帰国子女で、アメリカの名門エール大学から三井物産という輝かしいキャリアを経て、落語界に転じた異色のキャリアを持つのが、立川志の輔門下の立川志の春だ。「ごく普通の会社員だった」という商社時代に突然落語と出会い、噺家を志すことを決めた同氏。2年半の会社員生活を捨てて志の輔門下に入門し、師匠の付き人兼運転手として走り回っていた時代に、「落語家とは、お客さんの空気読みながらやる究極のサービス業だ」という気付きを得たとインタビューで話している。前述したマクラから本題に入る流れなどは、まさに「空気を読むこと」そのものといえるだろう。
立川志の春氏によると、立川流では真打に昇進する基準は寄席100席。さらに重要なのは、「世間とのつながり方」だという。どのくらい露出しているか、どのくらい集客力があるか、そういった「総合力」を師匠に向けてアピールし、昇進の許しをもらう。

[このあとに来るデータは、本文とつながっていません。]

-- pv_equiv track=rewrite | github.com/happycoder74/adventofcode | python/y2015/d05/aoc_2015_05.py | check_pairs
-- ===== SOURCE A (Python) =====
-- def check_pairs(line) -> bool:
--     zipped = list(zip(line, line[1:]))
--     pairs: dict[tuple[str, str], int] = dict()
--     for index, pair in enumerate(zipped):
--         if pair not in pairs:
--             pairs[pair] = index
--             continue
--         if pairs[pair] < index - 1:
--             return True
--     return False
-- ===== SOURCE B (Python) =====
-- def check_pairs(line) -> bool:
--     zipped = list(zip(line, line[1:]))
--     for i, pair in enumerate(zipped):
--         if pair in zipped[i + 2:]:
--             return True
--     return False
-- ===== Notes on version B (the rewrite author's own statement) =====
-- stated objective: simpler
-- what changed: Replaces A's first-occurrence dict index with a direct scan: each pair is checked for membership among the pairs two or more positions later.
import Mathlib
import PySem

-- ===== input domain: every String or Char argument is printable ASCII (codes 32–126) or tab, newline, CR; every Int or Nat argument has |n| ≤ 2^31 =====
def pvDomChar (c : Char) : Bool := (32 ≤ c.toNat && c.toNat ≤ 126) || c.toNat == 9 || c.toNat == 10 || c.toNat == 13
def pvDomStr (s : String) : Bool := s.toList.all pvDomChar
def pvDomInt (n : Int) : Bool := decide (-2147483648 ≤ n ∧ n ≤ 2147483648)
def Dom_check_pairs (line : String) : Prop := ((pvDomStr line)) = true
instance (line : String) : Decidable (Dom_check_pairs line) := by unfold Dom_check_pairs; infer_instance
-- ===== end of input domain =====

-- B replaces A's first-occurrence dict with a direct membership scan among the pairs two or more positions later (simpler, no index table).

-- ===== PORT A =====
-- loop 'for index, pair in enumerate(zipped): …' with early return
def check_pairs_go : List (Int × (Char × Char)) → PySem.Dict (Char × Char) Int → Bool
  | [], _ => false
  | (index, pair) :: rest, pairs =>
    match pairs.get? pair with                     -- 'pair not in pairs' / 'pairs[pair]'
    | none => check_pairs_go rest (pairs.insert pair index)
    | some v => if v < index - 1 then true else check_pairs_go rest pairs

def check_pairs (line : String) : Bool :=
  let cs := line.toList
  let zipped := List.zip cs (cs.drop 1)            -- list(zip(line, line[1:])); line[1:] = drop 1 (exact: start 1 ≥ 0)
  check_pairs_go (PySem.List.enumerate zipped 0) PySem.Dict.empty

-- ===== PORT B =====
-- loop 'for i, pair in enumerate(zipped): if pair in zipped[i+2:]: return True'
def check_pairs_alt_go (zipped : List (Char × Char)) : List (Int × (Char × Char)) → Bool
  | [] => false
  | (i, pair) :: rest =>
    if pair ∈ zipped.drop (i + 2).toNat then true  -- zipped[i+2:] = drop (i+2) (exact: i ≥ 0 from enumerate)
    else check_pairs_alt_go zipped rest

def check_pairs_alt (line : String) : Bool :=
  let cs := line.toList
  let zipped := List.zip cs (cs.drop 1)            -- list(zip(line, line[1:])); line[1:] = drop 1 (exact: start 1 ≥ 0)
  check_pairs_alt_go zipped (PySem.List.enumerate zipped 0)

-- ===== PRECONDITION & SPEC =====
def Spec_check_pairs (line : String) (out : Bool) : Prop := out = check_pairs_alt line
instance (line : String) (out : Bool) : Decidable (Spec_check_pairs line out) := by unfold Spec_check_pairs; infer_instance

-- ===== CLAIM (what is proved, stated in full; the proofs are below) =====
def Claim_equal_check_pairs : Prop := ∀ (line : String), Dom_check_pairs line → Spec_check_pairs line (check_pairs line)

-- ===== LEMMAS AND PROOFS =====

-- index of the first occurrence of q in l (the value A's dict stores)
def firstIdx : List (Char × Char) → (Char × Char) → Option Nat
  | [], _ => none
  | x :: xs, q => if x = q then some 0 else (firstIdx xs q).map (· + 1)

theorem firstIdx_append_singleton (l : List (Char × Char)) (x q : Char × Char) :
    firstIdx (l ++ [x]) q =
      match firstIdx l q with
      | some i => some i
      | none => if x = q then some l.length else none := by
  induction l with
  | nil => simp [firstIdx]
  | cons y ys ih =>
    by_cases h : y = q
    · simp [firstIdx, h]
    · simp only [firstIdx, if_neg h, List.cons_append, ih]
      cases firstIdx ys q <;> simp

theorem firstIdx_getElem? (l : List (Char × Char)) (q : Char × Char) (i : Nat)
    (h : firstIdx l q = some i) : l[i]? = some q := by
  induction l generalizing i with
  | nil => simp [firstIdx] at h
  | cons y ys ih =>
    by_cases hy : y = q
    · simp [firstIdx, hy] at h; subst h; simp [hy]
    · simp [firstIdx, hy] at h
      obtain ⟨j, hj, rfl⟩ := h
      simpa using ih j hj

theorem firstIdx_min (l : List (Char × Char)) (q : Char × Char) (m : Nat)
    (h : l[m]? = some q) : ∃ i, firstIdx l q = some i ∧ i ≤ m := by
  induction l generalizing m with
  | nil => simp at h
  | cons y ys ih =>
    by_cases hy : y = q
    · exact ⟨0, by simp [firstIdx, hy], Nat.zero_le m⟩
    · cases m with
      | zero => simp at h; exact absurd h hy
      | succ m =>
        simp at h
        obtain ⟨i, hi, him⟩ := ih m h
        exact ⟨i + 1, by simp [firstIdx, hy, hi], by omega⟩

-- the condition both loops detect
def PairP (z : List (Char × Char)) : Prop :=
  ∃ i j p, i + 2 ≤ j ∧ z[i]? = some p ∧ z[j]? = some p

-- the dict invariant of A's loop
def DInv (z : List (Char × Char)) (k : Nat) (d : PySem.Dict (Char × Char) Int) : Prop :=
  ∀ q, d.get? q = (firstIdx (z.take k) q).map (fun i => (i : Int))

-- A's loop from position k triggers iff some later index j has a first occurrence two back
def RProp (z : List (Char × Char)) (k : Nat) : Prop :=
  ∃ j i p, k ≤ j ∧ z[j]? = some p ∧ firstIdx (z.take j) p = some i ∧ i + 2 ≤ j

theorem take_succ_of_drop {z : List (Char × Char)} {k : Nat} {p : Char × Char}
    {rest : List (Char × Char)} (h : z.drop k = p :: rest) :
    z.take (k + 1) = z.take k ++ [p] := by
  have hk : z[k]? = some p := by
    have h0 : (z.drop k)[0]? = z[k + 0]? := List.getElem?_drop
    simpa [h] using h0.symm
  simp [List.take_add_one, hk]

theorem getElem?_of_drop {z : List (Char × Char)} {k : Nat} {p : Char × Char}
    {rest : List (Char × Char)} (h : z.drop k = p :: rest) : z[k]? = some p := by
  have h0 : (z.drop k)[0]? = z[k + 0]? := List.getElem?_drop
  simpa [h] using h0.symm

theorem drop_succ_of_drop {z : List (Char × Char)} {k : Nat} {p : Char × Char}
    {rest : List (Char × Char)} (h : z.drop k = p :: rest) : z.drop (k + 1) = rest := by
  have h0 : List.drop 1 (List.drop k z) = List.drop (k + 1) z := List.drop_drop
  simp [h] at h0
  exact h0.symm

theorem goA_iff (z : List (Char × Char)) :
    ∀ (s : List (Char × Char)) (k : Nat) (d : PySem.Dict (Char × Char) Int),
      z.drop k = s → DInv z k d →
      (check_pairs_go (PySem.List.enumerate s (k : Int)) d = true ↔ RProp z k) := by
  intro s
  induction s with
  | nil =>
    intro k d hdrop _
    have hlen : z.length ≤ k := by
      have := congrArg List.length hdrop
      simp at this; omega
    simp only [PySem.List.enumerate, check_pairs_go, Bool.false_eq_true, false_iff]
    rintro ⟨j, i, p, hkj, hj, -, -⟩
    have hjlen : j < z.length := (List.getElem?_eq_some_iff.mp hj).1
    omega
  | cons p rest ih =>
    intro k d hdrop hinv
    have hk : z[k]? = some p := getElem?_of_drop hdrop
    have hdrop' : z.drop (k + 1) = rest := drop_succ_of_drop hdrop
    have htake : z.take (k + 1) = z.take k ++ [p] := take_succ_of_drop hdrop
    rw [PySem.List.enumerate_cons]
    show (check_pairs_go (((k : Int), p) :: PySem.List.enumerate rest ((k : Int) + 1)) d = true ↔ RProp z k)
    have hcast : ((k : Int) + 1) = ((k + 1 : Nat) : Int) := by push_cast; ring
    rw [hcast]
    cases hget : d.get? p with
    | none =>
      have hfi : firstIdx (z.take k) p = none := by
        have := hinv p; rw [hget] at this
        cases hfi' : firstIdx (z.take k) p with
        | none => rfl
        | some i => rw [hfi'] at this; simp at this
      simp only [check_pairs_go, hget]
      have hklen : k < z.length := (List.getElem?_eq_some_iff.mp hk).1
      have hinv' : DInv z (k + 1) (d.insert p (k : Int)) := by
        intro q
        rw [htake, firstIdx_append_singleton, PySem.Dict.get?_insert]
        by_cases hq : q = p
        · subst hq
          rw [if_pos rfl, hfi]
          simp [List.length_take, Nat.min_eq_left (le_of_lt hklen)]
        · rw [if_neg hq, hinv q]
          cases firstIdx (z.take k) q with
          | none => simp [Ne.symm hq]
          | some i => simp
      rw [ih (k + 1) _ hdrop' hinv']
      constructor
      · rintro ⟨j, i, q, hkj, hjq, hfq, hij⟩
        exact ⟨j, i, q, by omega, hjq, hfq, hij⟩
      · rintro ⟨j, i, q, hkj, hjq, hfq, hij⟩
        rcases Nat.eq_or_lt_of_le hkj with heq | hlt
        · subst heq
          rw [hk] at hjq; injection hjq with hq; subst hq
          rw [hfi] at hfq; exact absurd hfq (by simp)
        · exact ⟨j, i, q, by omega, hjq, hfq, hij⟩
    | some v =>
      obtain ⟨i0, hfi, hv⟩ : ∃ i0, firstIdx (z.take k) p = some i0 ∧ v = (i0 : Int) := by
        have := hinv p; rw [hget] at this
        cases hfi' : firstIdx (z.take k) p with
        | none => rw [hfi'] at this; simp at this
        | some i => rw [hfi'] at this; simp at this; exact ⟨i, rfl, this⟩
      have hinv' : DInv z (k + 1) d := by
        intro q
        rw [htake, firstIdx_append_singleton, hinv q]
        by_cases hq : q = p
        · subst hq; rw [hfi]
        · cases firstIdx (z.take k) q with
          | none => simp [Ne.symm hq]
          | some i => simp
      simp only [check_pairs_go, hget]
      by_cases hcond : v < (k : Int) - 1
      · rw [if_pos hcond]
        constructor
        · intro _
          exact ⟨k, i0, p, le_refl k, hk, hfi, by subst hv; omega⟩
        · intro _; rfl
      · rw [if_neg hcond, ih (k + 1) _ hdrop' hinv']
        constructor
        · rintro ⟨j, i, q, hkj, hjq, hfq, hij⟩
          exact ⟨j, i, q, by omega, hjq, hfq, hij⟩
        · rintro ⟨j, i, q, hkj, hjq, hfq, hij⟩
          rcases Nat.eq_or_lt_of_le hkj with heq | hlt
          · subst heq
            rw [hk] at hjq; injection hjq with hq; subst hq
            rw [hfi] at hfq; injection hfq with hi; subst hi
            subst hv; omega
          · exact ⟨j, i, q, by omega, hjq, hfq, hij⟩

theorem R_iff_PairP (z : List (Char × Char)) : RProp z 0 ↔ PairP z := by
  constructor
  · rintro ⟨j, i, p, _, hjp, hfi, hij⟩
    have htake : (z.take j)[i]? = some p := firstIdx_getElem? _ _ _ hfi
    have hip : z[i]? = some p := by
      rwa [List.getElem?_take_of_lt (by omega)] at htake
    exact ⟨i, j, p, hij, hip, hjp⟩
  · rintro ⟨i, j, p, hij, hip, hjp⟩
    have hi' : (z.take j)[i]? = some p := by
      rw [List.getElem?_take, if_pos (by omega)]; exact hip
    obtain ⟨i0, hfi, hle⟩ := firstIdx_min _ _ _ hi'
    exact ⟨j, i0, p, Nat.zero_le j, hjp, hfi, by omega⟩

theorem goB_iff (z : List (Char × Char)) :
    ∀ (s : List (Char × Char)) (k : Nat), z.drop k = s →
      (check_pairs_alt_go z (PySem.List.enumerate s (k : Int)) = true ↔
        ∃ j p, k ≤ j ∧ z[j]? = some p ∧ p ∈ z.drop (j + 2)) := by
  intro s
  induction s with
  | nil =>
    intro k hdrop
    have hlen : z.length ≤ k := by
      have := congrArg List.length hdrop; simp at this; omega
    simp only [PySem.List.enumerate, check_pairs_alt_go, Bool.false_eq_true, false_iff]
    rintro ⟨j, p, hkj, hj, -⟩
    have hjlen : j < z.length := (List.getElem?_eq_some_iff.mp hj).1
    omega
  | cons p rest ih =>
    intro k hdrop
    have hk : z[k]? = some p := getElem?_of_drop hdrop
    have hdrop' : z.drop (k + 1) = rest := drop_succ_of_drop hdrop
    rw [PySem.List.enumerate_cons]
    have hcast : ((k : Int) + 1) = ((k + 1 : Nat) : Int) := by push_cast; ring
    rw [hcast]
    show ((if p ∈ z.drop ((k : Int) + 2).toNat then true
           else check_pairs_alt_go z (PySem.List.enumerate rest ((k + 1 : Nat) : Int))) = true ↔ _)
    have htn : ((k : Int) + 2).toNat = k + 2 := by omega
    rw [htn]
    by_cases hmem : p ∈ z.drop (k + 2)
    · rw [if_pos hmem]
      simp only [true_iff]
      exact ⟨k, p, le_refl k, hk, hmem⟩
    · rw [if_neg hmem, ih (k + 1) hdrop']
      constructor
      · rintro ⟨j, q, hkj, hjq, hq⟩
        exact ⟨j, q, by omega, hjq, hq⟩
      · rintro ⟨j, q, hkj, hjq, hq⟩
        rcases Nat.eq_or_lt_of_le hkj with heq | hlt
        · subst heq
          rw [hk] at hjq; injection hjq with hq'; subst hq'
          exact absurd hq hmem
        · exact ⟨j, q, by omega, hjq, hq⟩

theorem B_iff_PairP (z : List (Char × Char)) :
    (∃ j p, 0 ≤ j ∧ z[j]? = some p ∧ p ∈ z.drop (j + 2)) ↔ PairP z := by
  constructor
  · rintro ⟨j, p, _, hjp, hmem⟩
    obtain ⟨m, hm, hval⟩ := List.getElem_of_mem hmem
    refine ⟨j, j + 2 + m, p, by omega, hjp, ?_⟩
    have : (z.drop (j + 2))[m]? = some p := by
      rw [List.getElem?_eq_getElem hm, hval]
    rwa [List.getElem?_drop] at this
  · rintro ⟨i, j, p, hij, hip, hjp⟩
    refine ⟨i, p, Nat.zero_le i, hip, ?_⟩
    have : (z.drop (i + 2))[j - (i + 2)]? = some p := by
      rw [List.getElem?_drop]
      have : i + 2 + (j - (i + 2)) = j := by omega
      rw [this]; exact hjp
    exact List.mem_of_getElem? this

-- ===== VERDICT (by name: the statement is the Claim_ definition above) =====
theorem check_pairs_spec : Claim_equal_check_pairs := by
  intro line _
  unfold Spec_check_pairs check_pairs check_pairs_alt
  set z := List.zip line.toList (line.toList.drop 1) with hz
  have hA := goA_iff z z 0 PySem.Dict.empty (by simp)
    (by intro q; simp [firstIdx, PySem.Dict.get?_empty])
  have hB := goB_iff z z 0 (by simp)
  simp only [Nat.cast_zero] at hA hB
  rw [Bool.eq_iff_iff, hA, hB, R_iff_PairP, B_iff_PairP]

一般の企業人にとっても、落語家が大切にする「空気の読み方」や自己演出スキルには学ぶものがあるのではないだろうか。

小泉氏ら落語好き議員、「落語議員連盟」を結成

先ごろには、小泉進次郎氏ら自民党の有志議員による「落語を楽しみ、学ぶ国会議員の会」(落語議員連盟)が結成された。
実は小泉氏は政界きっての落語好きとしても知られている。演説上手で知られる小泉氏も噺家の話芸に演説のスキルを学びに行っているのかと思いきや、寄席に通う理由は「落語を聴いた後はなんでも許せる気持ちになるから」だと話している。
たしかに、落語にはずる賢かったり抜けていたりとさまざまなキャラクターが登場し、笑いあり人情ありのストーリーが展開される。人情噺で人の心の機微を学んで涙し、思いっきり笑うことでストレスを解消すれば、日ごろの悩みも「まあいっか」と気楽になれるのかもしれない。